政令指定都市以外にも「指定都市」や「政令市」とも呼ばれています。
2024年現在の政令指定都市は20です。
1-2. 人口集中地区(DID)の定義
都市的地域を表す指標として、人口集中地区(DID)があります。
これは、人口密度が1平方キロメートルあたり4,000人以上の国勢調査の基本単位区が隣接し、合計人口が5,000人以上の地域を指します。
2020年(令和2年)の国勢調査では、全国のDID人口は8829万人で、DID面積は国土の3.5%でした。
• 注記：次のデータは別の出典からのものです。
def pvRelB (line : String) : String :=
  PySem.Str.strip (PySem.Str.stripChars (PySem.Str.strip (((PySem.Str.split? line "**").getD []).getD 2 ""))  "-")

def pvClassify (st : String × List String) (line : String) : String × List String :=
  if PySem.Str.startswith line "**ADC RELEVANCE:" then (pvRelB line, st.2)
  else if !PySem.Str.startswith line "**ACTION" && !PySem.Str.startswith line "**Source:" then
    if PySem.Str.strip line ≠ "" then (st.1, st.2 ++ [PySem.Str.strip line ++ " "]) else st
  else st

def pvToStory (block : List String) : List (String × String) :=
  match block with
  | [] => []
  | header :: rest =>
    let rp := rest.foldl pvClassify ("", [])
    [("title", pvTitleB header), ("body", PySem.Str.join "" rp.2), ("relevance", rp.1)]

def parse_stories_alt (briefing_text : String) (max_stories : Int) : List (List (String × String)) :=
  let blocks := ((PySem.Str.split? briefing_text "\n").getD []).foldl pvAddLine []
  (PySem.List.slice blocks none (some max_stories)).map pvToStory

-- ===== PRECONDITION & SPEC =====
-- Pre_ excludes exactly the inputs on which Python A raises IndexError: a line that starts
-- with "**ADC RELEVANCE:" but contains fewer than two "**", appearing after some header line.
def Pre_parse_stories (briefing_text : String) (max_stories : Int) : Prop :=
  ∀ i : Fin ((PySem.Str.split? briefing_text "\n").getD []).length,
    ∀ j : Fin ((PySem.Str.split? briefing_text "\n").getD []).length,
      (i : Nat) < (j : Nat) →
      (PySem.Str.startswith (((PySem.Str.split? briefing_text "\n").getD []).get i) "### " &&
        PySem.Str.isIn ". " (((PySem.Str.split? briefing_text "\n").getD []).get i)) = true →
      PySem.Str.startswith (((PySem.Str.split? briefing_text "\n").getD []).get j) "**ADC RELEVANCE:" = true →
      2 ≤ PySem.Str.count (((PySem.Str.split? briefing_text "\n").getD []).get j) "**"
instance (briefing_text : String) (max_stories : Int) : Decidable (Pre_parse_stories briefing_text max_stories) := by
  unfold Pre_parse_stories; infer_instance

def pvWitness_parse_stories : String × Int :=
  ("### 1. Big story\nSome body text.\n**ADC RELEVANCE:** - key point -\n**Source: web", 5)

def Spec_parse_stories (briefing_text : String) (max_stories : Int) (out : List (List (String × String))) : Prop := out = parse_stories_alt briefing_text max_stories
instance (briefing_text : String) (max_stories : Int) (out : List (List (String × String))) : Decidable (Spec_parse_stories briefing_text max_stories out) := by unfold Spec_parse_stories; infer_instance

-- ===== CLAIM (what is proved, stated in full; the proofs are below) =====
def Claim_equal_parse_stories : Prop := ∀ (briefing_text : String) (max_stories : Int), Dom_parse_stories briefing_text max_stories → Pre_parse_stories briefing_text max_stories → Spec_parse_stories briefing_text max_stories (parse_stories briefing_text max_stories)

-- ===== LEMMAS AND PROOFS =====
theorem pvWitness_ok :
    Dom_parse_stories pvWitness_parse_stories.1 pvWitness_parse_stories.2 ∧
    Pre_parse_stories pvWitness_parse_stories.1 pvWitness_parse_stories.2 := by decide

-- the dict a story holds: keys are always exactly title, body, relevance in this order
def pvMk (t b r : String) : PySem.Dict String String := ⟨[("title", t), ("body", b), ("relevance", r)]⟩

def pvDictOf (block : List String) : PySem.Dict String String := ⟨pvToStory block⟩

def pvClose (st : List (PySem.Dict String String) × Option (PySem.Dict String String)) :
    List (PySem.Dict String String) :=
  match st.2 with | some c => st.1 ++ [c] | none => st.1

theorem pvMk_init (t : String) :
    ((PySem.Dict.empty.insert "title" t).insert "body" "").insert "relevance" "" = pvMk t "" "" := by
  simp [pvMk, PySem.Dict.insert, PySem.Dict.empty, PySem.Dict.contains]

theorem pvMk_ins_rel (t b r v : String) : (pvMk t b r).insert "relevance" v = pvMk t b v := by
  simp [pvMk, PySem.Dict.insert, PySem.Dict.contains]

theorem pvMk_ins_body (t b r v : String) : (pvMk t b r).insert "body" v = pvMk t v r := by
  simp [pvMk, PySem.Dict.insert, PySem.Dict.contains]

theorem pvMk_getD_body (t b r : String) : (pvMk t b r).getD "body" "" = b := by
  simp [pvMk, PySem.Dict.getD, PySem.Dict.get?]

theorem pvCharsJoinSnoc (l : List (List Char)) (x : List Char) :
    PySem.Chars.join [] (l ++ [x]) = PySem.Chars.join [] l ++ x := by
  induction l with
  | nil => simp [PySem.Chars.join_nil, PySem.Chars.join_singleton]
  | cons a t ih =>
    cases t with
    | nil => simp [PySem.Chars.join_singleton, PySem.Chars.join_cons_cons]
    | cons b t2 =>
      simp only [List.cons_append, PySem.Chars.join_cons_cons] at ih ⊢
      rw [ih]; simp

theorem pvJoinSnoc (parts : List String) (x : String) :
    PySem.Str.join "" (parts ++ [x]) = PySem.Str.join "" parts ++ x := by
  simp [PySem.Str.join, pvCharsJoinSnoc, String.ofList_append]

theorem pvSliceMap {α β : Type} (xs : List α) (f : α → β) (a b : Option Int) :
    PySem.List.slice (xs.map f) a b = (PySem.List.slice xs a b).map f := by
  simp [PySem.List.slice, List.map_drop, List.map_take]

theorem pvDictOf_cons (h : String) (rest : List String) :
    pvDictOf (h :: rest) =
      pvMk (pvTitleB h) (PySem.Str.join "" (rest.foldl pvClassify ("", [])).2)
        (rest.foldl pvClassify ("", [])).1 := rfl

-- A's in-place update of the current dict is B's classification step on the block's tail
theorem pvStepA_non_header (stories : List (PySem.Dict String String)) (h line : String)
    (rest : List String)
    (hh : (PySem.Str.startswith line "### " && PySem.Str.isIn ". " line) = false) :
    pvStepA (stories, some (pvDictOf (h :: rest))) line =
      (stories, some (pvDictOf (h :: (rest ++ [line])))) := by
  have hfold : ((rest ++ [line]).foldl pvClassify ("", [])) =
      pvClassify (rest.foldl pvClassify ("", [])) line := by
    simp [List.foldl_append]
  rw [pvDictOf_cons, pvDictOf_cons, hfold]
  cases hp : rest.foldl pvClassify ("", []) with
  | mk r parts =>
    simp only [pvStepA, pvClassify, hh, Bool.false_eq_true, if_false]
    split_ifs with h1 h2 h3
    · simp [pvMk_ins_rel, pvRelA, pvRelB]
    · simp [pvMk_getD_body, pvMk_ins_body, pvJoinSnoc]
    · rfl
    · rfl

theorem pvAddLine_ne_nil (blocks : List (List String)) (line : String) (hne : blocks ≠ []) :
    pvAddLine blocks line ≠ [] := by
  unfold pvAddLine
  split_ifs with h1 h2
  · simp
  · exact hne
  · simp

-- the block-building fold only touches the last block: a finished prefix passes through
theorem pvAddLine_shift (lines : List String) :
    ∀ (bs blocks : List (List String)), blocks ≠ [] →
      lines.foldl pvAddLine (bs ++ blocks) = bs ++ lines.foldl pvAddLine blocks := by
  induction lines with
  | nil => intro bs blocks _; simp
  | cons line ls ih =>
    intro bs blocks hne
    have hstep : pvAddLine (bs ++ blocks) line = bs ++ pvAddLine blocks line := by
      rcases List.eq_nil_or_concat blocks with rfl | ⟨ys, y, rfl⟩
      · exact absurd rfl hne
      · unfold pvAddLine
        split_ifs with h1 h2 h3 <;>
          simp_all [← List.append_assoc]
    simp only [List.foldl_cons, hstep]
    exact ih _ _ (pvAddLine_ne_nil _ _ hne)

theorem pvLoopSome (lines : List String) :
    ∀ (stories : List (PySem.Dict String String)) (h : String) (rest : List String),
      pvClose (lines.foldl pvStepA (stories, some (pvDictOf (h :: rest)))) =
        stories ++ (lines.foldl pvAddLine [h :: rest]).map pvDictOf := by
  induction lines with
  | nil => intro stories h rest; simp [pvClose]
  | cons line ls ih =>
    intro stories h rest
    by_cases hh : (PySem.Str.startswith line "### " && PySem.Str.isIn ". " line) = true
    · have hstep : pvStepA (stories, some (pvDictOf (h :: rest))) line =
          (stories ++ [pvDictOf (h :: rest)], some (pvDictOf [line])) := by
        simp only [pvStepA, hh, if_true]
        rw [pvMk_init]
        rfl
      have hbl : pvAddLine ([h :: rest] : List (List String)) line = [h :: rest] ++ [[line]] := by
        unfold pvAddLine pvIsHeader
        rw [hh]
        simp
      simp only [List.foldl_cons, hstep, hbl]
      rw [pvAddLine_shift ls [h :: rest] [[line]] (by simp), ih]
      simp
    · have hh' := eq_false_of_ne_true hh
      have hbl : pvAddLine ([h :: rest] : List (List String)) line = [h :: (rest ++ [line])] := by
        unfold pvAddLine pvIsHeader
        rw [hh']
        simp
      simp only [List.foldl_cons, pvStepA_non_header stories h line rest hh', hbl]
      exact ih stories h (rest ++ [line])

theorem pvLoopNone (lines : List String) :
    pvClose (lines.foldl pvStepA ([], none)) = (lines.foldl pvAddLine []).map pvDictOf := by
  induction lines with
  | nil => simp [pvClose]
  | cons line ls ih =>
    by_cases hh : (PySem.Str.startswith line "### " && PySem.Str.isIn ". " line) = true
    · have hstep : pvStepA (([] : List (PySem.Dict String String)), none) line =
          ([], some (pvDictOf [line])) := by
        simp only [pvStepA, hh, if_true]
        rw [pvMk_init]
        rfl
      have hbl : pvAddLine ([] : List (List String)) line = [[line]] := by
        unfold pvAddLine pvIsHeader
        rw [hh]
        simp
      simp only [List.foldl_cons, hstep, hbl]
      exact pvLoopSome ls [] line []
    · have hh' := eq_false_of_ne_true hh
      have hstep : pvStepA (([] : List (PySem.Dict String String)), none) line = ([], none) := by
        unfold pvStepA
        rw [hh']
        simp
      have hbl : pvAddLine ([] : List (List String)) line = [] := by
        unfold pvAddLine pvIsHeader
        rw [hh']
        simp
      simp only [List.foldl_cons, hstep, hbl]
      exact ih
日本の総人口の約70%が、国土のわずか3.5%のDIDに集中しているのです。
詳細はこちら。
1-3. 過疎地域の人口密度基準
一方、地方の中でも特に人口密度が低い地域は、過疎地域と呼ばれます。
こちらも2020年の国勢調査では、全国の1,719市町村のうち、過疎地域に指定されているのは820市町村。
過疎地は国土面積の59.9%を占めていますが、人口はわずか1,035万人と、全体の8.2%に過ぎません。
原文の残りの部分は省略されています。